++++ RECORDS FOR THIS TASK
-- pv_equiv track=rewrite | github.com/matt-j-harvey/Widefield_Analysis | Movement_Controls/Ridige_Regression/Ridge_Regression_Model.py | get_step_onsets
-- ===== SOURCE A (Python) =====
-- def get_step_onsets(trace, threshold=1, window=3):
--     state = 0
--     number_of_timepoints = len(trace)
--     onset_times = []
--     time_below_threshold = 0
--
--     onset_line = []
--
--     for timepoint in range(number_of_timepoints):
--         if state == 0:
--             if trace[timepoint] > threshold:
--                 state = 1
--                 onset_times.append(timepoint)
--                 time_below_threshold = 0
--             else:
--                 pass
--         elif state == 1:
--             if trace[timepoint] > threshold:
--                 time_below_threshold = 0
--             else:
--                 time_below_threshold += 1
--                 if time_below_threshold > window:
--                     state = 0
--                     time_below_threshold = 0
--         onset_line.append(state)
--
--     return onset_times, onset_line
-- ===== SOURCE B (Python) =====
-- def get_step_onsets(trace, threshold=1, window=3):
--     # Track the index of the most recent above-threshold sample instead of a
--     # two-state machine with a below-threshold counter; onset/line decisions
--     # become arithmetic on time gaps.
--     w = window if window > 0 else 0
--     onset_times = []
--     onset_line = []
--     last = None  # index of the most recent above-threshold sample
--     for t, x in enumerate(trace):
--         if x > threshold:
--             if last is None or t - last > w + 1:
--                 onset_times.append(t)
--             last = t
--         onset_line.append(1 if last is not None and t - last <= w else 0)
--     return onset_times, onset_line
-- ===== Notes on version B (the rewrite author's own statement) =====
-- stated objective: simpler
-- what changed: Replaces A's two-state machine with a below-threshold counter by a single pass that tracks only the index of the most recent above-threshold sample; onsets and the 0/1 line are decided by arithmetic on time gaps (gap > window+1 for a new onset, distance <= window for the line).
import Mathlib
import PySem

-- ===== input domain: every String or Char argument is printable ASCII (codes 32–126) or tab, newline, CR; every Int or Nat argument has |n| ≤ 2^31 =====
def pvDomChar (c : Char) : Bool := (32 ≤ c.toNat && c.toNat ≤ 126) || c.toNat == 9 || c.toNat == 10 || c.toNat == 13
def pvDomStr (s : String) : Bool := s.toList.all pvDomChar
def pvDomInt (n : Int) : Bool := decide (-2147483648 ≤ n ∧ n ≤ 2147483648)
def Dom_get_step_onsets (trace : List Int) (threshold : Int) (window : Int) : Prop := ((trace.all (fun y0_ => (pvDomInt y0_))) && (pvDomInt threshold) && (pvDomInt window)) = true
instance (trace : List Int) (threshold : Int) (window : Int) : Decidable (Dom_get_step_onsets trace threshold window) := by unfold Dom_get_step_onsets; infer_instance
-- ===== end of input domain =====

-- B replaces A's two-state machine with a below-threshold counter by tracking the
-- index of the most recent above-threshold sample (objective: simpler; not faster).

-- ===== PORT A =====
-- one loop iteration of A: state = (state, onset_times, time_below_threshold, onset_line)
def stepA (threshold window : Int) (st : Int × List Int × Int × List Int)
    (timepoint x : Int) : Int × List Int × Int × List Int :=
  let (state, onset_times, tbt, onset_line) := st
  if state = 0 then
    if x > threshold then
      (1, onset_times ++ [timepoint], 0, onset_line ++ [(1 : Int)])
    else
      (state, onset_times, tbt, onset_line ++ [state])
  else
    if x > threshold then
      (state, onset_times, 0, onset_line ++ [state])
    else
      let tbt' := tbt + 1
      if tbt' > window then
        (0, onset_times, 0, onset_line ++ [(0 : Int)])
      else
        (state, onset_times, tbt', onset_line ++ [state])

def get_step_onsets (trace : List Int) (threshold : Int) (window : Int) : List Int × List Int :=
  -- for timepoint in range(len(trace)): ... trace[timepoint] is always in range, so pyGetD is exact
  let r := (PySem.List.pyRange 0 (trace.length : Int) 1).foldl
    (fun st timepoint => stepA threshold window st timepoint (PySem.List.pyGetD trace timepoint 0))
    (0, [], 0, [])
  (r.2.1, r.2.2.2)

-- ===== PORT B =====
-- the value appended to onset_line at time t, given the most recent above-threshold index
def lineVal (last : Option Int) (t w : Int) : Int :=
  match last with
  | none => 0
  | some j => if t - j ≤ w then 1 else 0

-- one loop iteration of B: state = (onset_times, onset_line, last)
def stepB (threshold w : Int) (st : List Int × List Int × Option Int)
    (p : Int × Int) : List Int × List Int × Option Int :=
  let (onset_times, onset_line, last) := st
  let t := p.1
  let x := p.2
  if x > threshold then
    let onset_times' :=
      match last with
      | none => onset_times ++ [t]
      | some j => if t - j > w + 1 then onset_times ++ [t] else onset_times
    let last' := some t
    (onset_times', onset_line ++ [lineVal last' t w], last')
  else
    (onset_times, onset_line ++ [lineVal last t w], last)

def get_step_onsets_alt (trace : List Int) (threshold : Int) (window : Int) : List Int × List Int :=
  let w := if window > 0 then window else 0
  let r := (PySem.List.enumerate trace 0).foldl (stepB threshold w) ([], [], none)
  (r.1, r.2.1)

-- ===== PRECONDITION & SPEC =====
def Spec_get_step_onsets (trace : List Int) (threshold : Int) (window : Int) (out : List Int × List Int) : Prop := out = get_step_onsets_alt trace threshold window
instance (trace : List Int) (threshold : Int) (window : Int) (out : List Int × List Int) : Decidable (Spec_get_step_onsets trace threshold window out) := by unfold Spec_get_step_onsets; infer_instance

-- ===== CLAIM (what is proved, stated in full; the proofs are below) =====
def Claim_equal_get_step_onsets : Prop := ∀ (trace : List Int) (threshold : Int) (window : Int), Dom_get_step_onsets trace threshold window → Spec_get_step_onsets trace threshold window (get_step_onsets trace threshold window)

-- ===== LEMMAS AND PROOFS =====

-- coupling invariant between A's (state, time_below_threshold) and B's `last`,
-- at the moment the loops are about to process index s
def StepRel (state tbt : Int) (last : Option Int) (s w : Int) : Prop :=
  (state = 1 ∧ ∃ j, last = some j ∧ 0 ≤ s - 1 - j ∧ tbt = s - 1 - j ∧ tbt ≤ w)
  ∨ (state = 0 ∧ (last = none ∨ ∃ j, last = some j ∧ s - 1 - j > w))

lemma lockstep (threshold window w : Int) (hw : w = max window 0) :
    ∀ (xs : List Int) (s : Int) (state tbt : Int) (times line : List Int) (last : Option Int),
    StepRel state tbt last s w →
    (((PySem.List.enumerate xs s).foldl
        (fun st p => stepA threshold window st p.1 p.2) (state, times, tbt, line)).2.1
      = ((PySem.List.enumerate xs s).foldl (stepB threshold w) (times, line, last)).1)
    ∧ (((PySem.List.enumerate xs s).foldl
        (fun st p => stepA threshold window st p.1 p.2) (state, times, tbt, line)).2.2.2
      = ((PySem.List.enumerate xs s).foldl (stepB threshold w) (times, line, last)).2.1) := by
  intro xs
  induction xs with
  | nil => intro s state tbt times line last _; simp [PySem.List.enumerate_nil]
  | cons x xs ih =>
      intro s state tbt times line last hrel
      rw [PySem.List.enumerate_cons]
      simp only [List.foldl_cons]
      rcases hrel with ⟨hstate, j, hlast, hj, htbt, hle⟩ | ⟨hstate, hlast⟩
      · -- state = 1
        subst hstate hlast htbt
        by_cases hx : x > threshold
        · -- above threshold: A resets the counter, B moves `last` to s; no onset on either side
          have hnew : ¬ (s - j > w + 1) := by omega
          simp only [stepA, stepB, if_pos hx, lineVal]
          rw [if_neg (by decide), if_neg hnew, if_pos (show s - s ≤ w by omega)]
          exact ih (s + 1) 1 0 _ _ (some s) (Or.inl ⟨rfl, s, rfl, by omega, by omega, by omega⟩)
        · -- below threshold
          by_cases hdrop : s - 1 - j + 1 > window
          · -- counter exceeds the window: A drops to state 0; B's line test fails too
            have hgap : ¬ (s - j ≤ w) := by omega
            simp only [stepA, stepB, if_neg hx, lineVal]
            rw [if_neg (by decide), if_pos hdrop, if_neg hgap]
            exact ih (s + 1) 0 0 _ _ (some j) (Or.inr ⟨rfl, Or.inr ⟨j, rfl, by omega⟩⟩)
          · -- still within the window on both sides
            have hgap : s - j ≤ w := by omega
            simp only [stepA, stepB, if_neg hx, lineVal]
            rw [if_neg (by decide), if_neg hdrop, if_pos hgap]
            exact ih (s + 1) 1 _ _ _ (some j) (Or.inl ⟨rfl, j, rfl, by omega, by omega, by omega⟩)
      · -- state = 0
        subst hstate
        by_cases hx : x > threshold
        · -- above threshold: both sides record an onset at s
          rcases hlast with h | ⟨j, h, hj⟩ <;> subst h
          · simp only [stepA, stepB, if_pos hx, lineVal, if_true]
            rw [if_pos (show s - s ≤ w by omega)]
            exact ih (s + 1) 1 0 _ _ (some s) (Or.inl ⟨rfl, s, rfl, by omega, by omega, by omega⟩)
          · simp only [stepA, stepB, if_pos hx, lineVal, if_true]
            rw [if_pos (show s - j > w + 1 by omega), if_pos (show s - s ≤ w by omega)]
            exact ih (s + 1) 1 0 _ _ (some s) (Or.inl ⟨rfl, s, rfl, by omega, by omega, by omega⟩)
        · -- below threshold: nothing changes on either side, the line stays 0
          have hline : lineVal last s w = 0 := by
            rcases hlast with h | ⟨j, h, hj⟩ <;> subst h
            · simp [lineVal]
            · simp only [lineVal]; rw [if_neg (by omega)]
          simp only [stepA, stepB, if_neg hx, if_true]
          rw [hline]
          refine ih (s + 1) 0 tbt _ _ last (Or.inr ⟨rfl, ?_⟩)
          rcases hlast with h | ⟨j, h, hj⟩
          · exact Or.inl h
          · exact Or.inr ⟨j, h, by omega⟩

-- ===== VERDICT (by name: the statement is the Claim_ definition above) =====
theorem get_step_onsets_spec : Claim_equal_get_step_onsets := by
  intro trace threshold window _
  unfold Spec_get_step_onsets get_step_onsets get_step_onsets_alt
  have hb : (PySem.List.enumerate trace 0).foldl
      (fun st p => stepA threshold window st p.1 p.2) ((0 : Int), [], 0, [])
      = (PySem.List.pyRange 0 (trace.length : Int) 1).foldl
      (fun st timepoint => stepA threshold window st timepoint (PySem.List.pyGetD trace timepoint 0))
      ((0 : Int), [], 0, []) := by
    rw [PySem.List.enumerate_eq_map_pyRange (d := 0), List.foldl_map]
    rfl
  set w : Int := if window > 0 then window else 0 with hwdef
  have hw : w = max window 0 := by rw [hwdef]; split_ifs <;> omega
  have h := lockstep threshold window w hw trace 0 0 0 [] [] none
    (Or.inr ⟨rfl, Or.inl rfl⟩)
  rw [hb] at h
  exact Prod.ext h.1 h.2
++++++++
Both the line containing "(state, onset_times, tbt, onset_line ++" and the line containing "let last' := some t" belong in the answer. Print them and every line above that falls between them exactly, and no others.

      (state, onset_times, tbt, onset_line ++ [state])
  else
    if x > threshold then
      (state, onset_times, 0, onset_line ++ [state])
    else
      let tbt' := tbt + 1
      if tbt' > window then
        (0, onset_times, 0, onset_line ++ [(0 : Int)])
      else
        (state, onset_times, tbt', onset_line ++ [state])

def get_step_onsets (trace : List Int) (threshold : Int) (window : Int) : List Int × List Int :=
  -- for timepoint in range(len(trace)): ... trace[timepoint] is always in range, so pyGetD is exact
  let r := (PySem.List.pyRange 0 (trace.length : Int) 1).foldl
    (fun st timepoint => stepA threshold window st timepoint (PySem.List.pyGetD trace timepoint 0))
    (0, [], 0, [])
  (r.2.1, r.2.2.2)

-- ===== PORT B =====
-- the value appended to onset_line at time t, given the most recent above-threshold index
def lineVal (last : Option Int) (t w : Int) : Int :=
  match last with
  | none => 0
  | some j => if t - j ≤ w then 1 else 0

-- one loop iteration of B: state = (onset_times, onset_line, last)
def stepB (threshold w : Int) (st : List Int × List Int × Option Int)
    (p : Int × Int) : List Int × List Int × Option Int :=
  let (onset_times, onset_line, last) := st
  let t := p.1
  let x := p.2
  if x > threshold then
    let onset_times' :=
      match last with
      | none => onset_times ++ [t]
      | some j => if t - j > w + 1 then onset_times ++ [t] else onset_times
    let last' := some t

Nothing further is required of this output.